An important takeaway from the HP v. Oracle case is for software providers and licensees to regularly review contractual relationships for affirmative obligations that might be similarly construed, especially when discontinuing support for software products that might be tied to third-party hardware. For example, agreements made 10 years ago may be tied to outdated or defunct hardware. Conversely, software providers involved in mergers or acquisitions, such as acquiring new software technologies from an existing provider, should look closely at any affirmative obligations and duties to existing licensees absorbed as part of the acquisition.


When faced with a potential breach of license agreement, software licensors and licensees should conduct a holistic assessment of potential financial liability, factoring in the cost of litigation and likelihood of success, potential monetary damages, the effect that termination of the license agreement would have upon their business, as well as any potential sources of relief through indemnification or insurance coverage.

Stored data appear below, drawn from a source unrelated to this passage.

-- pv_equiv track=rewrite | github.com/Ravager6969/Lego-Database | jobs.py | getbuttonlist
-- ===== SOURCE A (Python) =====
-- def getbuttonlist(jobs,categories):#this thing gets all the job information that the boxes display
--     BULL=["Job List"]
--     POCODOUBLETANKTAKESSOMUCHSKILLWOW=[0]
--     RVGR=list(jobs.keys())
--
--     for x in categories:
--         BULL.append(x)
--         POCODOUBLETANKTAKESSOMUCHSKILLWOW.append(len(BULL)-1)
--         for y in range(len(categories[x])):
--             if (categories[x][y] in RVGR):
--                 BULL.append(categories[x][y])
--                 RVGR.remove(categories[x][y])
--     if (len(RVGR)>0):
--         BULL.append("Other")
--         POCODOUBLETANKTAKESSOMUCHSKILLWOW.append(len(BULL)-1)
--         for x in range(len(RVGR)-1,-1,-1):
--             BULL.append(RVGR[x])
--
--     return (BULL,POCODOUBLETANKTAKESSOMUCHSKILLWOW)
-- ===== SOURCE B (Python) =====
-- def getbuttonlist(jobs, categories):
--     # Build (header, members) sections first, then flatten; header indices come
--     # from a running offset in the flattening pass.
--     used = set()
--     sections = [("Job List", [])]
--     for cat, members in categories.items():
--         sec = []
--         for j in members:
--             if j in jobs and j not in used:
--                 used.add(j)
--                 sec.append(j)
--         sections.append((cat, sec))
--     leftover = [k for k in jobs if k not in used]
--     if leftover:
--         sections.append(("Other", leftover[::-1]))
--     BULL, POCO = [], []
--     for header, js in sections:
--         POCO.append(len(BULL))
--         BULL.append(header)
--         BULL.extend(js)
--     return (BULL, POCO)
-- ===== Notes on version B (the rewrite author's own statement) =====
-- stated objective: faster
-- what changed: B first builds an intermediate list of (header, members) sections using a 'used' set for cross-category first-match dedup (instead of destructively removing from a mutable key list while appending), then flattens the sections in a separate pass where header indices come from a running offset rather than len(BULL)-1 read mid-build.
import Mathlib
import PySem

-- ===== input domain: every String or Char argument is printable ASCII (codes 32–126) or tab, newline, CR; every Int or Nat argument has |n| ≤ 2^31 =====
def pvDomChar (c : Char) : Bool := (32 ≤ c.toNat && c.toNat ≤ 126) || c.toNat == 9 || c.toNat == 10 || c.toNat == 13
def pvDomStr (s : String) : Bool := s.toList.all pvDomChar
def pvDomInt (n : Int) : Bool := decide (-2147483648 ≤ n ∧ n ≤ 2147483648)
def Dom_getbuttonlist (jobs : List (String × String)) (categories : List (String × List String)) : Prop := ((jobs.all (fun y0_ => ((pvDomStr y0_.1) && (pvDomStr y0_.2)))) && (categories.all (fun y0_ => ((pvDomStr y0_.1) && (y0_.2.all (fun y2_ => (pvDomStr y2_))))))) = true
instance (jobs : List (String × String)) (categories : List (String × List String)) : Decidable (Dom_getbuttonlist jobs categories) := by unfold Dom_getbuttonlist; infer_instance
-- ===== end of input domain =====

-- B builds (header, members) sections with a 'used' set (replacing A's linear membership
-- test + remove on a shrinking key list, measured faster), then flattens them with a running
-- offset; equality of return values is proved on all of Dom (both are total).

-- ===== PORT A =====
-- inner 'for y in range(len(categories[x]))' body: membership test in RVGR, append + remove
def pvA_inner (st : List String × List String) (v : String) : List String × List String :=
  if st.2.contains v then (st.1 ++ [v], (PySem.List.remove? st.2 v).getD st.2) else st

-- body of 'for x in categories'
def pvA_outer (cats : PySem.Dict String (List String))
    (st : List Int × List String × List String) (x : String) :
    List Int × List String × List String :=
  let B := st.2.1
  let B := B ++ [x]
  let P := st.1 ++ [(B.length : Int) - 1]
  let ys := cats.getD x []
  let r := (PySem.List.pyRange 0 ys.length 1).foldl
      (fun st2 j => pvA_inner st2 (PySem.List.pyGetD ys j "")) (B, st.2.2)
  (P, r.1, r.2)

def getbuttonlist (jobs : List (String × String)) (categories : List (String × List String)) : List String × List Int :=
  let jobsD := PySem.Dict.ofList jobs
  let catsD := PySem.Dict.ofList categories
  let BULL : List String := ["Job List"]
  let POCO : List Int := [0]
  let RVGR : List String := jobsD.keys
  let st := catsD.keys.foldl (pvA_outer catsD) (POCO, BULL, RVGR)
  let BULL := st.2.1
  let POCO := st.1
  let RVGR := st.2.2
  if RVGR.length > 0 then
    let BULL := BULL ++ ["Other"]
    let POCO := POCO ++ [(BULL.length : Int) - 1]
    let BULL := (PySem.List.pyRange ((RVGR.length : Int) - 1) (-1) (-1)).foldl
        (fun b j => b ++ [PySem.List.pyGetD RVGR j ""]) BULL
    (BULL, POCO)
  else (BULL, POCO)

-- ===== PORT B =====
-- inner 'for j in members' body
def pvB_inner (jobsD : PySem.Dict String String)
    (st : PySem.Set String × List String) (j : String) : PySem.Set String × List String :=
  if jobsD.contains j && !(PySem.Set.contains st.1 j) then (PySem.Set.add st.1 j, st.2 ++ [j]) else st

-- body of 'for cat, members in categories.items()'
def pvB_outer (jobsD : PySem.Dict String String)
    (st : PySem.Set String × List (String × List String)) (p : String × List String) :
    PySem.Set String × List (String × List String) :=
  let r := p.2.foldl (pvB_inner jobsD) (st.1, [])
  (r.1, st.2 ++ [(p.1, r.2)])

-- flattening pass
def pvB_flat (st : List String × List Int) (s : String × List String) : List String × List Int :=
  (st.1 ++ [s.1] ++ s.2, st.2 ++ [(st.1.length : Int)])

def getbuttonlist_alt (jobs : List (String × String)) (categories : List (String × List String)) : List String × List Int :=
  let jobsD := PySem.Dict.ofList jobs
  let catsD := PySem.Dict.ofList categories
  let r := catsD.items.foldl (pvB_outer jobsD)
      ((PySem.Set.empty : PySem.Set String), [("Job List", [])])
  let used := r.1
  let sections := r.2
  let leftover := jobsD.keys.filter (fun k => !(PySem.Set.contains used k))
  let sections := if leftover ≠ [] then sections ++ [("Other", leftover.reverse)] else sections
  sections.foldl pvB_flat ([], [])

-- ===== PRECONDITION & SPEC =====
def Spec_getbuttonlist (jobs : List (String × String)) (categories : List (String × List String)) (out : List String × List Int) : Prop := out = getbuttonlist_alt jobs categories
instance (jobs : List (String × String)) (categories : List (String × List String)) (out : List String × List Int) : Decidable (Spec_getbuttonlist jobs categories out) := by unfold Spec_getbuttonlist; infer_instance

-- ===== CLAIM (what is proved, stated in full; the proofs are below) =====
def Claim_equal_getbuttonlist : Prop := ∀ (jobs : List (String × String)) (categories : List (String × List String)), Dom_getbuttonlist jobs categories → Spec_getbuttonlist jobs categories (getbuttonlist jobs categories)

-- ===== LEMMAS AND PROOFS =====
theorem pv_inner_eq (jobsD : PySem.Dict String String) (ys : List String) (B : List String) :
    ∀ (used sec : List String), jobsD.keys.Nodup →
    ys.foldl pvA_inner (B ++ sec, jobsD.keys.filter (fun k => !(PySem.Set.contains used k)))
      = (B ++ (ys.foldl (pvB_inner jobsD) (used, sec)).2,
         jobsD.keys.filter (fun k => !(PySem.Set.contains ((ys.foldl (pvB_inner jobsD) (used, sec)).1) k))) := by
  induction ys with
  | nil => intro used sec h; simp
  | cons y ys ih =>
    intro used sec hK
    simp only [List.foldl_cons]
    have hcond : (jobsD.keys.filter (fun k => !(PySem.Set.contains used k))).contains y
        = (jobsD.contains y && !(PySem.Set.contains used y)) := by
      simp [PySem.Dict.contains_eq_decide_mem_keys, PySem.Set.contains_eq_listContains]
    unfold pvA_inner pvB_inner
    simp only [hcond]
    by_cases hc : (jobsD.contains y && !(PySem.Set.contains used y)) = true
    · simp only [hc, if_true]
      have hyR : y ∈ jobsD.keys.filter (fun k => !(PySem.Set.contains used k)) := by
        simp at hc ⊢
        simpa [PySem.Dict.contains_eq_decide_mem_keys, PySem.Set.contains_eq_listContains] using hc
      have hrm : (PySem.List.remove? (jobsD.keys.filter (fun k => !(PySem.Set.contains used k))) y).getD
          (jobsD.keys.filter (fun k => !(PySem.Set.contains used k)))
          = jobsD.keys.filter (fun k => !(PySem.Set.contains (PySem.Set.add used y) k)) := by
        rw [PySem.List.remove?_eq_some_erase _ _ hyR]
        have hnd : (jobsD.keys.filter (fun k => !(PySem.Set.contains used k))).Nodup := hK.filter _
        rw [Option.getD_some, hnd.erase_eq_filter, List.filter_filter]
        apply List.filter_congr
        intro k _
        have hy : ¬ (PySem.Set.contains used y = true) := by simp at hc; exact by simpa [PySem.Set.contains_eq_listContains] using hc.2
        rw [PySem.Set.add_of_not_mem (by simpa [PySem.Set.contains_eq_listContains] using hy)]
        by_cases hk : k = y <;> simp [hk, PySem.Set.contains_eq_listContains]
      rw [hrm]
      have h2 := ih (PySem.Set.add used y) (sec ++ [y]) hK
      unfold pvA_inner pvB_inner at h2
      simpa [List.append_assoc] using h2
    · simp only [hc, if_false, Bool.false_eq_true]
      exact ih used sec hK

theorem pv_inner_nodup (jobsD : PySem.Dict String String) (ys : List String) :
    ∀ (used sec : List String), used.Nodup → ((ys.foldl (pvB_inner jobsD) (used, sec)).1).Nodup := by
  induction ys with
  | nil => intro used sec h; simpa using h
  | cons y ys ih =>
    intro used sec h
    simp only [List.foldl_cons]
    unfold pvB_inner
    split
    · exact ih _ _ (PySem.Set.nodup_add used y h)
    · exact ih _ _ h

theorem pv_rev (R : List String) (B : List String) :
    (PySem.List.pyRange ((R.length : Int) - 1) (-1) (-1)).foldl
        (fun b j => b ++ [PySem.List.pyGetD R j ""]) B = B ++ R.reverse := by
  rw [PySem.List.foldl_append_singleton_eq_map]
  rw [PySem.List.pyRange_neg_one_eq_reverse]
  norm_num
  rw [PySem.List.map_pyGetD_pyRange_zero']

def pvA_outer2 (st : List Int × List String × List String)
    (p : String × List String) : List Int × List String × List String :=
  let B := st.2.1 ++ [p.1]
  let P := st.1 ++ [(B.length : Int) - 1]
  let r := p.2.foldl pvA_inner (B, st.2.2)
  (P, r.1, r.2)

theorem pvA_outer_eq2 (catsD : PySem.Dict String (List String))
    (hnd : catsD.keys.Nodup) (p : String × List String) (hp : p ∈ catsD.items)
    (st : List Int × List String × List String) :
    pvA_outer catsD st p.1 = pvA_outer2 st p := by
  obtain ⟨k, v⟩ := p
  unfold pvA_outer pvA_outer2
  have hget : catsD.getD k [] = v := PySem.Dict.getD_of_mem_items catsD hp hnd []
  simp only [hget]
  rw [PySem.List.foldl_pyRange_zero_pyGetD' v "" pvA_inner]

theorem pv_outer_eq (jobsD : PySem.Dict String String) (hK : jobsD.keys.Nodup)
    (ps : List (String × List String)) :
    ∀ (used : List String) (secs : List (String × List String)), used.Nodup →
    ps.foldl pvA_outer2 ((secs.foldl pvB_flat ([], [])).2,
        (secs.foldl pvB_flat ([], [])).1,
        jobsD.keys.filter (fun k => !(PySem.Set.contains used k)))
      = ((((ps.foldl (pvB_outer jobsD) (used, secs)).2).foldl pvB_flat ([], [])).2,
         (((ps.foldl (pvB_outer jobsD) (used, secs)).2).foldl pvB_flat ([], [])).1,
         jobsD.keys.filter (fun k => !(PySem.Set.contains ((ps.foldl (pvB_outer jobsD) (used, secs)).1) k))) := by
  induction ps with
  | nil => intro used secs h; simp
  | cons p ps ih =>
    intro used secs h
    simp only [List.foldl_cons]
    have hstep : pvA_outer2 ((secs.foldl pvB_flat ([], [])).2,
        (secs.foldl pvB_flat ([], [])).1,
        jobsD.keys.filter (fun k => !(PySem.Set.contains used k))) p
        = (((secs ++ [(p.1, (p.2.foldl (pvB_inner jobsD) (used, [])).2)]).foldl pvB_flat ([], [])).2,
           ((secs ++ [(p.1, (p.2.foldl (pvB_inner jobsD) (used, [])).2)]).foldl pvB_flat ([], [])).1,
           jobsD.keys.filter (fun k => !(PySem.Set.contains ((p.2.foldl (pvB_inner jobsD) (used, [])).1) k))) := by
      have hin := pv_inner_eq jobsD p.2 ((secs.foldl pvB_flat ([], [])).1 ++ [p.1]) used [] hK
      simp only [List.append_nil] at hin
      simp only [pvA_outer2]
      rw [List.foldl_append, hin]
      refine Prod.ext ?_ (Prod.ext ?_ ?_)
      · unfold pvB_flat; simp [List.length_append]
      · unfold pvB_flat; simp [List.append_assoc]
      · rfl
    rw [hstep]
    have hB : pvB_outer jobsD (used, secs) p
        = ((p.2.foldl (pvB_inner jobsD) (used, [])).1,
           secs ++ [(p.1, (p.2.foldl (pvB_inner jobsD) (used, [])).2)]) := rfl
    rw [hB]
    exact ih _ _ (pv_inner_nodup jobsD p.2 used [] h)

theorem pv_main (jobs : List (String × String)) (cats : List (String × List String)) :
    getbuttonlist jobs cats = getbuttonlist_alt jobs cats := by
  simp only [getbuttonlist, getbuttonlist_alt]
  have hK : (PySem.Dict.ofList jobs).keys.Nodup := PySem.Dict.nodup_keys_ofList _
  have hC : (PySem.Dict.ofList cats).keys.Nodup := PySem.Dict.nodup_keys_ofList _
  have hkeys : (PySem.Dict.ofList cats).keys
      = (PySem.Dict.ofList cats).items.map Prod.fst := rfl
  rw [hkeys, List.foldl_map]
  rw [PySem.List.foldl_congr_mem (l := (PySem.Dict.ofList cats).items)
    (f := fun st p => pvA_outer (PySem.Dict.ofList cats) st p.1)
    (g := pvA_outer2)
    (init := (([0] : List Int), (["Job List"] : List String), (PySem.Dict.ofList jobs).keys))
    (fun st p hp => pvA_outer_eq2 (PySem.Dict.ofList cats) hC p hp st)]
  have hinit : (([0] : List Int), (["Job List"] : List String), (PySem.Dict.ofList jobs).keys)
      = (([("Job List", ([] : List String))].foldl pvB_flat ([], [])).2,
         ([("Job List", ([] : List String))].foldl pvB_flat ([], [])).1,
         (PySem.Dict.ofList jobs).keys.filter
           (fun k => !(PySem.Set.contains (PySem.Set.empty : PySem.Set String) k))) := by
    simp [pvB_flat, PySem.Set.contains_eq_listContains, PySem.Set.empty]
  rw [hinit]
  rw [pv_outer_eq (PySem.Dict.ofList jobs) hK _ PySem.Set.empty [("Job List", [])] List.nodup_nil]
  -- final: leftover / Other section
  set u := (((PySem.Dict.ofList cats).items.foldl (pvB_outer (PySem.Dict.ofList jobs))
      (PySem.Set.empty, [("Job List", [])])).1) with hu
  set S := (((PySem.Dict.ofList cats).items.foldl (pvB_outer (PySem.Dict.ofList jobs))
      (PySem.Set.empty, [("Job List", [])])).2) with hS
  set R := (PySem.Dict.ofList jobs).keys.filter (fun k => !(PySem.Set.contains u k)) with hRdef
  by_cases hR : R = []
  · rw [if_neg (show ¬ (R.length > 0) by simp [hR]), if_neg (show ¬ (R ≠ []) by simp [hR])]
  · have hlen : R.length > 0 := List.length_pos_iff.mpr hR
    rw [if_pos hlen, if_pos hR]
    rw [pv_rev, List.foldl_append]
    refine Prod.ext ?_ ?_
    · unfold pvB_flat; simp [List.append_assoc]
    · unfold pvB_flat; simp [List.length_append]

-- ===== VERDICT (by name: the statement is the Claim_ definition above) =====
theorem getbuttonlist_spec : Claim_equal_getbuttonlist := by
  intro jobs cats _
  exact pv_main jobs cats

For software licensors, quantification of the dispute and associated business risk should be considered as a matter of course in connection with license audit practices and periodic reviews of license compliance. Developing a fulsome understanding of the potential damages and impact escalation might have on revenue streams provides valuable data points for decision makers on business and legal teams.

For software licensees, a holistic assessment of the above issues has the added benefit of helping licensees develop a more complete picture of their use of the licensed software in different situations — particularly those involving on-premises software. And, sometimes, business-level discussions where a party voluntarily provides more detailed information on software use can enable a good-faith dialogue for resolving a dispute. Disclosing such information comes with risks and should only be done after consulting legal counsel.


If the framework of the license dispute allows, parties should consider taking the time to resolve ambiguities and future-proof agreements now to prevent additional disputes down the road. This might include an agreement to review and, if necessary, redraft other existing licenses to clarify and resolve ambiguities. This effort can focus on known and anticipated changes in technology, infrastructure, and software use. Parties should consider how future changes in computer hardware could impact license terms. For example, the definition and calculation of license payments based on ambiguous definitions of terms for “physical” and “virtual” computer cores has been a common source of disputes in recent software audits. And now that more employees work from home, the increased use of licensed software in different distributed environments and geographic locations presents another source of potential ambiguity when applied to pre-pandemic software licenses. Incorporating new and revised terms into existing agreements could help reduce disputes in the future and has the added benefit of creating a solid shared understanding for the going-forward business relationship.